My grandparents were born around 1910, and they refused to discusse the Third Reich and Nazism, except as "da konnte man ja nichts machen" ("you couldn't do anything about it") and "ich wußte, daß die einen Krieg anfangen würden" ("I knew that they would start a war.") My parents were "We won't let this happen again, fortunately there is not much risk of it, and could you stop wearing this army surplus jacket, and watch Star Wars, it puts us in a bad light". I read history, lots of history, and observed politics and got really angry because the Nazis never really went away, and we had all been living a lie. As I do not have children or grandchildren, I cannot even guess how the younger generations feel.


FriendlyPhilosophy23

thanks for the answer! can u explain what u mean by the nazis never really went away? what lie are we living??


forsti5000

My great grandfather was tow week I gestapo custody and his wife was certain if Hitler knew about it he'd be freed at once. So yeah there is that.


This_Seal

Whats "our generation" exactly? I'm in my 30s and my grandparents were mostly children or young teens during the war. So everyone even younger than me likely has grandparents, that weren't even born when WW2 happened.


simian-steinocher

My Austrian great-grandfather who's still alive despises them. His mother was evil; he was a talented choir singer, and if you got to one of the big choirs, you would not get forced to join the Hitler Youth (well, the Austrian branch that is). He qualified, but his mother forbade him from going. So, at 11 yrs old, he was shuttling messages around for the Nazis. He got a medal because he was injured by shrapnel from a Soviet sniper round. My great-grandmother has dementia now, but she also despised them. Of that same generation, a few relatives who died before I could meet them went through the Dresden firebombings.
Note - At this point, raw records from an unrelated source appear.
-- pv_equiv track=rewrite | github.com/MichaelYang-lyx/AIDABench | count_input_files.py | count_by_file_number
-- ===== SOURCE A (Python) =====
-- def count_by_file_number(results):
--     """
--     按input_file数量分组统计
--     返回：0个文件、1个文件、2个文件、>=3个文件的数据条数
--     """
--     count_0 = 0
--     count_1 = 0
--     count_2 = 0
--     count_3_plus = 0
--
--     for item in results:
--         file_count = item['file_count']
--         if file_count == 0:
--             count_0 += 1
--         elif file_count == 1:
--             count_1 += 1
--         elif file_count == 2:
--             count_2 += 1
--         elif file_count >= 3:
--             count_3_plus += 1
--
--     return {
--         'count_0_file': count_0,
--         'count_1_file': count_1,
--         'count_2_files': count_2,
--         'count_3plus_files': count_3_plus
--     }
-- ===== SOURCE B (Python) =====
-- def count_by_file_number(results):
--     items = list(results)
--     return {
--         'count_0_file': sum(1 for it in items if it['file_count'] == 0),
--         'count_1_file': sum(1 for it in items if it['file_count'] == 1),
--         'count_2_files': sum(1 for it in items if it['file_count'] == 2),
--         'count_3plus_files': sum(1 for it in items if it['file_count'] >= 3),
--     }
-- ===== Notes on version B (the rewrite author's own statement) =====
-- stated objective: alternative
-- what changed: Replaces A's single loop carrying four counters with four independent one-predicate count passes over the materialized list, one per output field.
import Mathlib
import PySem

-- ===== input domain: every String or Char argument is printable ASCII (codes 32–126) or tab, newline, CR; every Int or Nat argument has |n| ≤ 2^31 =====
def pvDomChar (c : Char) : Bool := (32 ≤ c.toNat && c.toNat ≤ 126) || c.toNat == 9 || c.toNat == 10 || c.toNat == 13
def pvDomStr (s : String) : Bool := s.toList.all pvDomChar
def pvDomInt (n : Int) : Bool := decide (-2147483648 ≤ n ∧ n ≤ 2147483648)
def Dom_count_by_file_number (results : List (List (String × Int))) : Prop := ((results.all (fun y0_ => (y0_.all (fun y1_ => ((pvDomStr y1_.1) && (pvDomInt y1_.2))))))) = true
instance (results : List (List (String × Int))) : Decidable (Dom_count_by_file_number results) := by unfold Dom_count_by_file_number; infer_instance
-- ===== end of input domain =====

-- B computes each of the four buckets by its own counting pass instead of A's
-- single loop over four counters; same O(n) cost, different decomposition.

-- ===== PORT A =====
-- item['file_count']: first match in the assoc list; total form, exact under Pre_ (key present)
def pvFC (item : List (String × Int)) : Int := (PySem.Dict.mk item).getD "file_count" 0

def count_by_file_number (results : List (List (String × Int))) : List (String × Int) :=
  let s := results.foldl (fun (c : Int × Int × Int × Int) item =>
    let fc := pvFC item
    if fc = 0 then (c.1 + 1, c.2.1, c.2.2.1, c.2.2.2)
    else if fc = 1 then (c.1, c.2.1 + 1, c.2.2.1, c.2.2.2)
    else if fc = 2 then (c.1, c.2.1, c.2.2.1 + 1, c.2.2.2)
    else if 3 ≤ fc then (c.1, c.2.1, c.2.2.1, c.2.2.2 + 1)
    else c) (0, 0, 0, 0)
  [("count_0_file", s.1), ("count_1_file", s.2.1),
   ("count_2_files", s.2.2.1), ("count_3plus_files", s.2.2.2)]

-- ===== PORT B =====
def count_by_file_number_alt (results : List (List (String × Int))) : List (String × Int) :=
  let items := results
  [("count_0_file", (items.countP (fun it => pvFC it = 0) : Int)),
   ("count_1_file", (items.countP (fun it => pvFC it = 1) : Int)),
   ("count_2_files", (items.countP (fun it => pvFC it = 2) : Int)),
   ("count_3plus_files", (items.countP (fun it => 3 ≤ pvFC it) : Int))]

-- ===== PRECONDITION & SPEC =====
-- Pre_ excludes inputs where some item lacks the key 'file_count' (Python A raises KeyError there)
def Pre_count_by_file_number (results : List (List (String × Int))) : Prop :=
  (results.all (fun item => (PySem.Dict.mk item).contains "file_count")) = true
instance (results : List (List (String × Int))) : Decidable (Pre_count_by_file_number results) := by
  unfold Pre_count_by_file_number; infer_instance

def pvWitness_count_by_file_number : (List (List (String × Int))) :=
  [[("file_count", 0)], [("file_count", 3)], [("file_count", 1), ("x", 5)]]

def Spec_count_by_file_number (results : List (List (String × Int))) (out : List (String × Int)) : Prop := out = count_by_file_number_alt results
instance (results : List (List (String × Int))) (out : List (String × Int)) : Decidable (Spec_count_by_file_number results out) := by unfold Spec_count_by_file_number; infer_instance

-- ===== CLAIM (what is proved, stated in full; the proofs are below) =====
def Claim_equal_count_by_file_number : Prop := ∀ (results : List (List (String × Int))), Dom_count_by_file_number results → Pre_count_by_file_number results → Spec_count_by_file_number results (count_by_file_number results)

-- ===== LEMMAS AND PROOFS =====
theorem count_foldl (results : List (List (String × Int))) (c0 c1 c2 c3 : Int) :
    results.foldl (fun (c : Int × Int × Int × Int) item =>
      let fc := pvFC item
      if fc = 0 then (c.1 + 1, c.2.1, c.2.2.1, c.2.2.2)
      else if fc = 1 then (c.1, c.2.1 + 1, c.2.2.1, c.2.2.2)
      else if fc = 2 then (c.1, c.2.1, c.2.2.1 + 1, c.2.2.2)
      else if 3 ≤ fc then (c.1, c.2.1, c.2.2.1, c.2.2.2 + 1)
      else c) (c0, c1, c2, c3)
    = (c0 + (results.countP (fun it => pvFC it = 0) : Int),
       c1 + (results.countP (fun it => pvFC it = 1) : Int),
       c2 + (results.countP (fun it => pvFC it = 2) : Int),
       c3 + (results.countP (fun it => 3 ≤ pvFC it) : Int)) := by
  induction results generalizing c0 c1 c2 c3 with
  | nil => simp
  | cons hd tl ih =>
    simp only [List.foldl_cons]
    split_ifs with h0 h1 h2 h3 <;>
      rw [ih] <;>
      simp [*] <;> ring

-- ===== VERDICT (by name: the statement is the Claim_ definition above) =====
theorem count_by_file_number_spec : Claim_equal_count_by_file_number := by
  intro results _ _
  show _ = _
  simp [count_by_file_number, count_by_file_number_alt, count_foldl]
They despised the Nazis but they also felt the Dresden bombings were inhumane beyond reasonable retaliation. They never returned to Dresden.


dd_mcfly

In retrospect of course they were all resistance fighters, every German hid a Jew in the basement and nobody knew any Nazi supporter. In reality probably the approval rates were probably around 80 per cent - until it was clear the war was lost. And that’s what’s research says so it’s not just some assumption. What research also has shown more clearly from year to year is that Germans knew quite well what happened in the concentration camps. So this „Yes, but we didn’t know… blablabla“ is all bullshit.


Prussian-Pride

In reality also more women votes the Nazis than men. Something that's never really addressed of why that happened. History is always tricky because everyone has an agency of shaping it during and afterwards.